HOW TO COMPLETE THIS TASK
Exact copies of all the records are the expected output.

DATA LISTING

-- pv_equiv track=rewrite | github.com/peter-stefunko/rpm2xkcd2347 | spdx_deps.py | get_duplicates
-- ===== SOURCE A (Python) =====
-- from collections import defaultdict
--
-- def get_duplicates(packages: dict[str, str]) -> dict[str, set[str]]:
--     duplicates: dict[str, set[str]] = defaultdict(set)
--
--     for spdx_id, name in packages.items():
--         for spdx_id2, name2 in packages.items():
--             if name == name2 and spdx_id != spdx_id2:
--                 if len(duplicates[name]) == 0:
--                     duplicates[name].add(spdx_id)
--                 duplicates[name].add(spdx_id2)
--
--     return duplicates
-- ===== SOURCE B (Python) =====
-- from collections import defaultdict
--
-- def get_duplicates(packages: dict[str, str]) -> dict[str, set[str]]:
--     # One pass: group spdx_ids by name, then keep the names with more than one id.
--     index: dict[str, list[str]] = {}
--     for spdx_id, name in packages.items():
--         index.setdefault(name, []).append(spdx_id)
--
--     duplicates: dict[str, set[str]] = defaultdict(set)
--     for name, ids in index.items():
--         if len(ids) > 1:
--             duplicates[name] = set(ids)
--     return duplicates
-- ===== Notes on version B (the rewrite author's own statement) =====
-- stated objective: faster
-- what changed: Replaces the quadratic all-pairs rescan with a single pass that groups spdx_ids by name in a dict, then keeps the groups of size > 1.
import Mathlib
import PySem

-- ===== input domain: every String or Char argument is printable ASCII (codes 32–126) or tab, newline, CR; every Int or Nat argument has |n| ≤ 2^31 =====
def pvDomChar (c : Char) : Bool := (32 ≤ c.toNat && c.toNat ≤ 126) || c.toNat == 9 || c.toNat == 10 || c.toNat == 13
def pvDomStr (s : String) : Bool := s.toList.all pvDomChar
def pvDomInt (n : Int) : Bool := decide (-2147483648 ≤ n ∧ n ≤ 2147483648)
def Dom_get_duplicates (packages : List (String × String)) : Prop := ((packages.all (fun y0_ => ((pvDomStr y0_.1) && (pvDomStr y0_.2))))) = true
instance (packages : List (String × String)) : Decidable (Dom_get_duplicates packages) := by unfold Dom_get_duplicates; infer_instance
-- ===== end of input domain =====

-- B replaces A's quadratic all-pairs rescan by one grouping pass over the dict (faster).

-- ===== PORT A =====
def get_duplicates (packages : List (String × String)) : List (String × List String) :=
  let items := (PySem.Dict.ofList packages).items
  let dup : PySem.Dict String (PySem.Set String) :=
    items.foldl (fun d p =>
      items.foldl (fun d p2 =>
        if p.2 == p2.2 && p.1 != p2.1 then
          let s := d.getD p.2 PySem.Set.empty
          let s := if PySem.Set.len s == 0 then PySem.Set.add s p.1 else s
          let s := PySem.Set.add s p2.1
          d.insert p.2 s
        else d) d) PySem.Dict.empty
  dup.items

-- ===== PORT B =====
def get_duplicates_alt (packages : List (String × String)) : List (String × List String) :=
  let items := (PySem.Dict.ofList packages).items
  let index : PySem.Dict String (List String) :=
    items.foldl (fun d p => d.modify p.2 [] (fun ids => ids ++ [p.1])) PySem.Dict.empty
  let dup : PySem.Dict String (PySem.Set String) :=
    index.items.foldl (fun r q =>
      if 1 < q.2.length then r.insert q.1 (PySem.Set.ofList q.2) else r) PySem.Dict.empty
  dup.items

-- ===== PRECONDITION & SPEC =====
def Spec_get_duplicates (packages : List (String × String)) (out : List (String × List String)) : Prop := out = get_duplicates_alt packages
instance (packages : List (String × String)) (out : List (String × List String)) : Decidable (Spec_get_duplicates packages out) := by unfold Spec_get_duplicates; infer_instance

-- ===== CLAIM (what is proved, stated in full; the proofs are below) =====
def Claim_equal_get_duplicates : Prop := ∀ (packages : List (String × String)), Dom_get_duplicates packages → Spec_get_duplicates packages (get_duplicates packages)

ANSWER TO THE EXERCISE
-- pv_equiv track=rewrite | github.com/peter-stefunko/rpm2xkcd2347 | spdx_deps.py | get_duplicates
-- ===== SOURCE A (Python) =====
-- from collections import defaultdict
--
-- def get_duplicates(packages: dict[str, str]) -> dict[str, set[str]]:
--     duplicates: dict[str, set[str]] = defaultdict(set)
--
--     for spdx_id, name in packages.items():
--         for spdx_id2, name2 in packages.items():
--             if name == name2 and spdx_id != spdx_id2:
--                 if len(duplicates[name]) == 0:
--                     duplicates[name].add(spdx_id)
--                 duplicates[name].add(spdx_id2)
--
--     return duplicates
-- ===== SOURCE B (Python) =====
-- from collections import defaultdict
--
-- def get_duplicates(packages: dict[str, str]) -> dict[str, set[str]]:
--     # One pass: group spdx_ids by name, then keep the names with more than one id.
--     index: dict[str, list[str]] = {}
--     for spdx_id, name in packages.items():
--         index.setdefault(name, []).append(spdx_id)
--
--     duplicates: dict[str, set[str]] = defaultdict(set)
--     for name, ids in index.items():
--         if len(ids) > 1:
--             duplicates[name] = set(ids)
--     return duplicates
-- ===== Notes on version B (the rewrite author's own statement) =====
-- stated objective: faster
-- what changed: Replaces the quadratic all-pairs rescan with a single pass that groups spdx_ids by name in a dict, then keeps the groups of size > 1.
import Mathlib
import PySem

-- ===== input domain: every String or Char argument is printable ASCII (codes 32–126) or tab, newline, CR; every Int or Nat argument has |n| ≤ 2^31 =====
def pvDomChar (c : Char) : Bool := (32 ≤ c.toNat && c.toNat ≤ 126) || c.toNat == 9 || c.toNat == 10 || c.toNat == 13
def pvDomStr (s : String) : Bool := s.toList.all pvDomChar
def pvDomInt (n : Int) : Bool := decide (-2147483648 ≤ n ∧ n ≤ 2147483648)
def Dom_get_duplicates (packages : List (String × String)) : Prop := ((packages.all (fun y0_ => ((pvDomStr y0_.1) && (pvDomStr y0_.2))))) = true
instance (packages : List (String × String)) : Decidable (Dom_get_duplicates packages) := by unfold Dom_get_duplicates; infer_instance
-- ===== end of input domain =====

-- B replaces A's quadratic all-pairs rescan by one grouping pass over the dict (faster).

-- ===== PORT A =====
def get_duplicates (packages : List (String × String)) : List (String × List String) :=
  let items := (PySem.Dict.ofList packages).items
  let dup : PySem.Dict String (PySem.Set String) :=
    items.foldl (fun d p =>
      items.foldl (fun d p2 =>
        if p.2 == p2.2 && p.1 != p2.1 then
          let s := d.getD p.2 PySem.Set.empty
          let s := if PySem.Set.len s == 0 then PySem.Set.add s p.1 else s
          let s := PySem.Set.add s p2.1
          d.insert p.2 s
        else d) d) PySem.Dict.empty
  dup.items

-- ===== PORT B =====
def get_duplicates_alt (packages : List (String × String)) : List (String × List String) :=
  let items := (PySem.Dict.ofList packages).items
  let index : PySem.Dict String (List String) :=
    items.foldl (fun d p => d.modify p.2 [] (fun ids => ids ++ [p.1])) PySem.Dict.empty
  let dup : PySem.Dict String (PySem.Set String) :=
    index.items.foldl (fun r q =>
      if 1 < q.2.length then r.insert q.1 (PySem.Set.ofList q.2) else r) PySem.Dict.empty
  dup.items

-- ===== PRECONDITION & SPEC =====
def Spec_get_duplicates (packages : List (String × String)) (out : List (String × List String)) : Prop := out = get_duplicates_alt packages
instance (packages : List (String × String)) (out : List (String × List String)) : Decidable (Spec_get_duplicates packages out) := by unfold Spec_get_duplicates; infer_instance

-- ===== CLAIM (what is proved, stated in full; the proofs are below) =====
def Claim_equal_get_duplicates : Prop := ∀ (packages : List (String × String)), Dom_get_duplicates packages → Spec_get_duplicates packages (get_duplicates packages)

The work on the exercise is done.